In the context of heat transfer in pipes, the mass flow rate can be understood through the equation \(\dot{m} = \rho \cdot A \cdot v\), where \(\rho\) is the fluid density, \(A\) is the cross-sectional area of the pipe, and \(v\) is the fluid velocity. Calculating the mass flow rate accurately is crucial for determining the rate of heat transfer in the system.

For example, given a fluid velocity (\(v\)), pipe diameter (\(D\)), and density of fluid (\(\rho\)) at a specific temperature, we can calculate the cross-sectional area (\(A\)) of the pipe as \(A = \frac{\pi D^2}{4}\). Once these parameters are known, the mass flow rate can be easily calculated, providing us with key information needed to evaluate how effectively a fluid can carry or remove heat from a system.

Enthalpy Change

Enthalpy change (\(\Delta H\)) is another fundamental concept in thermodynamics that describes the total heat content change within a system during a process. It's very important in understanding how heat is transferred within fluids as they undergo temperature changes. The enthalpy change can be determined by the equation \(\Delta H = \dot{m} \cdot c_p \cdot \Delta T\), where \(\dot{m}\) is the mass flow rate, \(c_p\) is the specific heat capacity of the fluid, and \(\Delta T\) is the temperature difference between the inlet and outlet of the pipe.

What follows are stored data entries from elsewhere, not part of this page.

-- pv_equiv track=rewrite | github.com/sirmar/yatzy-monorepo | bot/src/app/sim/dice_keep.py | keep_two_pairs
-- ===== SOURCE A (Python) =====
-- from collections import Counter
--
-- def keep_n_of_face(dice: list[int], face: int, n: int) -> list[bool]:
--   keep_indices = set([i for i, d in enumerate(dice) if d == face][:n])
--   return [i in keep_indices for i in range(len(dice))]
--
-- def keep_pairs_from_faces(dice: list[int], faces: list[int]) -> list[bool]:
--   partials = [keep_n_of_face(dice, face, 2) for face in faces]
--   return [any(col) for col in zip(*partials)]
--
-- def keep_best_single(dice: list[int]) -> list[bool]:
--   kept = [False] * len(dice)
--   kept[dice.index(max(dice))] = True
--   return kept
--
-- def keep_two_pairs(dice: list[int]) -> list[bool]:
--   counts = Counter(dice)
--   faces = sorted([face for face, count in counts.items() if count >= 2], reverse=True)[
--     :2
--   ]
--   if faces:
--     pairs_keep = keep_pairs_from_faces(dice, faces)
--     paired = set(faces)
--     min_pair = min(faces)
--     singles = [
--       face
--       for face in counts
--       if face not in paired and counts[face] == 1 and face > min_pair
--     ]
--     if singles:
--       single_keep = keep_n_of_face(dice, max(singles), 1)
--       return [a or b for a, b in zip(pairs_keep, single_keep)]
--     return pairs_keep
--   return keep_best_single(dice)
-- ===== SOURCE B (Python) =====
-- from collections import Counter
--
-- def keep_two_pairs(dice: list[int]) -> list[bool]:
--   counts = Counter(dice)
--   pair_faces = sorted((f for f, c in counts.items() if c >= 2), reverse=True)[:2]
--   if pair_faces:
--     lo = min(pair_faces)
--     singles = [f for f, c in counts.items() if c == 1 and f > lo]
--     best = max(singles) if singles else None
--     pair_set = set(pair_faces)
--   else:
--     best = max(dice)
--     pair_set = set()
--   out = []
--   seen = {}
--   for d in dice:
--     k = seen.get(d, 0)
--     seen[d] = k + 1
--     out.append((d in pair_set and k < 2) or (best is not None and d == best and k == 0))
--   return out
-- ===== Notes on version B (the rewrite author's own statement) =====
-- stated objective: alternative
-- what changed: B decides each position in one left-to-right streaming pass using a running per-face occurrence counter (keep a die iff it is a pair face seen fewer than 2 times so far, or the chosen kicker seen 0 times so far), instead of A's per-face boolean masks that are OR-combined columnwise via zip(*partials) plus extra dice.index/keep_n_of_face scans.
-- outside the precondition, e.g. on keep_two_pairs([]): A raises ValueError, B raises ValueError
import Mathlib
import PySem

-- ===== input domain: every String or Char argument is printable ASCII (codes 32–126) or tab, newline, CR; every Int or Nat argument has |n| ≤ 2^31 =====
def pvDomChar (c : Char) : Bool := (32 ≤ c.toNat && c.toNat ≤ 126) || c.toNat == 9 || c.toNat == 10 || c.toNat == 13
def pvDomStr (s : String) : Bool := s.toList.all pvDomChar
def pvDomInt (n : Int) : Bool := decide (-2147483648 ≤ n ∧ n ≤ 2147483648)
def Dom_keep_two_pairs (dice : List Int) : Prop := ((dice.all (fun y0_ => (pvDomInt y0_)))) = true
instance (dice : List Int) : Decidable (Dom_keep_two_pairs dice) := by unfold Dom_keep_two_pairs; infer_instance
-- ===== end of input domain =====

-- B decides each position in one streaming pass with a running per-face occurrence counter,
-- instead of A's per-face boolean masks OR-combined columnwise via zip(*partials) (objective: alternative).


-- ===== PORT A =====
def keep_n_of_face (dice : List Int) (face : Int) (n : Nat) : List Bool :=
  let keep_indices : PySem.Set Int :=
    PySem.Set.ofList ((((PySem.List.enumerate dice).filter (fun p => p.2 == face)).map (·.1)).take n)
  (PySem.List.pyRange 0 dice.length 1).map (fun i => keep_indices.contains i)

-- zip(*partials) then any per column; the call site passes equal-length rows (each of length len(dice)),
-- where column i is the entries at index i — exact there.
def keep_pairs_from_faces (dice : List Int) (faces : List Int) : List Bool :=
  let partials := faces.map (fun face => keep_n_of_face dice face 2)
  match partials with
  | [] => []
  | p :: ps => (List.range p.length).map (fun i => (p :: ps).any (fun l => l.getD i false))

def keep_best_single (dice : List Int) : List Bool :=
  -- kept = [False]*len(dice); kept[dice.index(max(dice))] = True  (max/index raise on [], excluded by Pre_)
  match PySem.List.max? dice (fun x => x) with
  | none => []
  | some m =>
    match PySem.List.index? dice m with
    | none => []
    | some j => PySem.List.pySetD (List.replicate dice.length false) (j : Int) true

def keep_two_pairs (dice : List Int) : List Bool :=
  let counts := PySem.Dict.counter dice
  let faces := (PySem.List.sorted ((counts.items.filter (fun p => 2 ≤ p.2)).map (·.1)) (fun x => x) true).take 2
  if !faces.isEmpty then
    let pairs_keep := keep_pairs_from_faces dice faces
    let paired := PySem.Set.ofList faces
    match PySem.List.min? faces (fun x => x) with
    | none => []  -- unreachable: faces ≠ [] here
    | some min_pair =>
      let singles := counts.keys.filter
        (fun face => !(paired.contains face) && counts.getD face 0 == 1 && min_pair < face)
      if !singles.isEmpty then
        match PySem.List.max? singles (fun x => x) with
        | none => []  -- unreachable: singles ≠ [] here
        | some s =>
          let single_keep := keep_n_of_face dice s 1
          (pairs_keep.zip single_keep).map (fun p => p.1 || p.2)
      else pairs_keep
  else keep_best_single dice

-- ===== PORT B =====
-- decision for one die d whose face has been seen k times so far
def altKeep (pair_set : PySem.Set Int) (best : Option Int) (d : Int) (k : Int) : Bool :=
  (pair_set.contains d && decide (k < 2)) || (decide (best = some d) && (k == 0))

-- loop body: 'k = seen.get(d, 0); seen[d] = k + 1; out.append(...)'
def altStep (pair_set : PySem.Set Int) (best : Option Int)
    (st : PySem.Dict Int Int × List Bool) (d : Int) : PySem.Dict Int Int × List Bool :=
  let k := st.1.getD d 0
  (st.1.insert d (k + 1), st.2 ++ [altKeep pair_set best d k])

def keep_two_pairs_alt (dice : List Int) : List Bool :=
  let counts := PySem.Dict.counter dice
  let pair_faces := (PySem.List.sorted ((counts.items.filter (fun p => 2 ≤ p.2)).map (·.1)) (fun x => x) true).take 2
  let bp : Option Int × PySem.Set Int :=
    if !pair_faces.isEmpty then
      match PySem.List.min? pair_faces (fun x => x) with
      | none => (none, PySem.Set.ofList pair_faces)  -- unreachable: pair_faces ≠ []
      | some lo =>
        let singles := (counts.items.filter (fun p => p.2 == 1 && decide (lo < p.1))).map (·.1)
        ((if !singles.isEmpty then PySem.List.max? singles (fun x => x) else none),
         PySem.Set.ofList pair_faces)
    else
      (PySem.List.max? dice (fun x => x), PySem.Set.empty)
  (dice.foldl (altStep bp.2 bp.1) (PySem.Dict.empty, [])).2

-- ===== PRECONDITION & SPEC =====
-- A raises ValueError (max() of an empty sequence) on dice = []; excluded.
def Pre_keep_two_pairs (dice : List Int) : Prop := dice ≠ []
instance (dice : List Int) : Decidable (Pre_keep_two_pairs dice) := by unfold Pre_keep_two_pairs; infer_instance
def pvWitness_keep_two_pairs : List Int := ([2, 2, 3, 3, 5])

def Spec_keep_two_pairs (dice : List Int) (out : List Bool) : Prop := out = keep_two_pairs_alt dice
instance (dice : List Int) (out : List Bool) : Decidable (Spec_keep_two_pairs dice out) := by unfold Spec_keep_two_pairs; infer_instance

-- ===== CLAIM (what is proved, stated in full; the proofs are below) =====
def Claim_equal_keep_two_pairs : Prop := ∀ (dice : List Int), Dom_keep_two_pairs dice → Pre_keep_two_pairs dice → Spec_keep_two_pairs dice (keep_two_pairs dice)

-- ===== LEMMAS AND PROOFS =====

-- the list of indices keep_n_of_face keeps: first n positions of `face` in `dice`
def pvIdxs (dice : List Int) (f : Int) (n : Nat) : List Int :=
  (((PySem.List.enumerate dice).filter (fun p => p.2 == f)).map (·.1)).take n

theorem pv_kno (dice : List Int) (f : Int) (n : Nat) :
    keep_n_of_face dice f n =
      (List.range dice.length).map (fun i : Nat => decide (((i : Int)) ∈ pvIdxs dice f n)) := by
  unfold keep_n_of_face pvIdxs
  rw [PySem.List.pyRange_zero_natCast, List.map_map]
  apply List.map_congr_left
  intro k _
  simp [PySem.Set.mem_ofList]

-- members of the filtered enumeration have index ≥ start
theorem pv_enum_lb (P : Int × Int → Bool) (l : List Int) (s x : Int)
    (hx : x ∈ ((PySem.List.enumerate l s).filter P).map (·.1)) : s ≤ x := by
  obtain ⟨p, hp, rfl⟩ := List.mem_map.mp hx
  have hp2 := List.mem_of_mem_filter hp
  obtain ⟨k, hk, rfl⟩ := (PySem.List.mem_enumerate_iff _ _ _).mp hp2
  simp

-- membership in the first-n-occurrences index list ↔ prefix-count characterization
theorem pv_mem_take (g : Int) : ∀ (l : List Int) (s : Int) (n k : Nat) (hk : k < l.length),
    ((s + (k : Int)) ∈ (((PySem.List.enumerate l s).filter (fun p => p.2 == g)).map (·.1)).take n)
      ↔ (l[k] = g ∧ (l.take k).count g < n) := by
  intro l
  induction l with
  | nil => intro s n k hk; simp at hk
  | cons d t ih =>
    intro s n k hk
    rw [PySem.List.enumerate_cons, List.filter_cons]
    by_cases hd : (d == g) = true
    · rw [if_pos (by simpa using hd)]
      have hdg : d = g := by simpa using hd
      subst hdg
      cases n with
      | zero => simp
      | succ m =>
        rw [List.map_cons, List.take_succ_cons]
        cases k with
        | zero => simp
        | succ j =>
          have hj : j < t.length := by simpa using hk
          have harith : s + ((j + 1 : Nat) : Int) = (s + 1) + (j : Int) := by push_cast; ring
          rw [harith, List.mem_cons]
          have h2 : ((s + 1) + (j : Int)) ≠ s := by omega
          simp only [h2, false_or]
          rw [ih (s + 1) m j hj]
          have hcc : ((d :: t).take (j + 1)).count d = (t.take j).count d + 1 := by
            simp
          simp only [List.getElem_cons_succ, hcc]
          constructor
          · rintro ⟨x1, x2⟩; exact ⟨x1, by omega⟩
          · rintro ⟨x1, x2⟩; exact ⟨x1, by omega⟩
    · rw [if_neg hd]
      have hdg : d ≠ g := by simpa using hd
      cases k with
      | zero =>
        have hno : s ∉
            ((((PySem.List.enumerate t (s + 1)).filter (fun p => p.2 == g)).map (·.1)).take n) := by
          intro hmem
          have := pv_enum_lb _ t (s + 1) _ (List.mem_of_mem_take hmem)
          omega
        simp [hno, hdg]
      | succ j =>
        have hj : j < t.length := by simpa using hk
        have harith : s + ((j + 1 : Nat) : Int) = (s + 1) + (j : Int) := by push_cast; ring
        rw [harith, ih (s + 1) n j hj]
        simp [hdg]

For convective heat transfer in pipes, the enthalpy change will inform us how much heat is lost or gained by the fluid between the entry and exit points. If the fluid cools down, the enthalpy change will be negative, indicating that heat is removed from the fluid as it travels through the pipe. Conversely, a positive enthalpy change signifies heat gain by the fluid. Understanding enthalpy change is essential in designing systems where temperature regulation of the fluid is key to the process efficiency.

Convection Heat Transfer

Convection heat transfer is a mechanism that involves the movement of molecules within fluids (liquids and gases) to transfer heat. It is one of the primary modes of heat transfer in systems where fluids are in motion, such as in the scenario of heat transfer in pipes. The rate at which heat is transferred by convection can be expressed by the equation \(\dot{Q} = h A \Delta T\), where \(\dot{Q}\) is the heat transfer rate, \(h\) is the convective heat transfer coefficient, \(A\) is the surface area through which heat is transferred, and \(\Delta T\) is the temperature difference driving the heat transfer.

In our example with the crude oil in a pipe, the temperature difference between the pipe's wall and the oil initiates heat transfer through the process of convection. The convective heat transfer coefficient (\(h\)), which can vary based on fluid properties and flow conditions, plays a critical role in determining how efficiently heat can be transferred. Accurately estimating \(h\) is often a complex task and may require empirical correlations or experimentation. Ultimately, the pipe length required to achieve a desired temperature change can be derived by manipulating the convection heat transfer equation, highlighting the interdependent relationship between the flow properties, heat transfer rate, and physical dimensions of the system.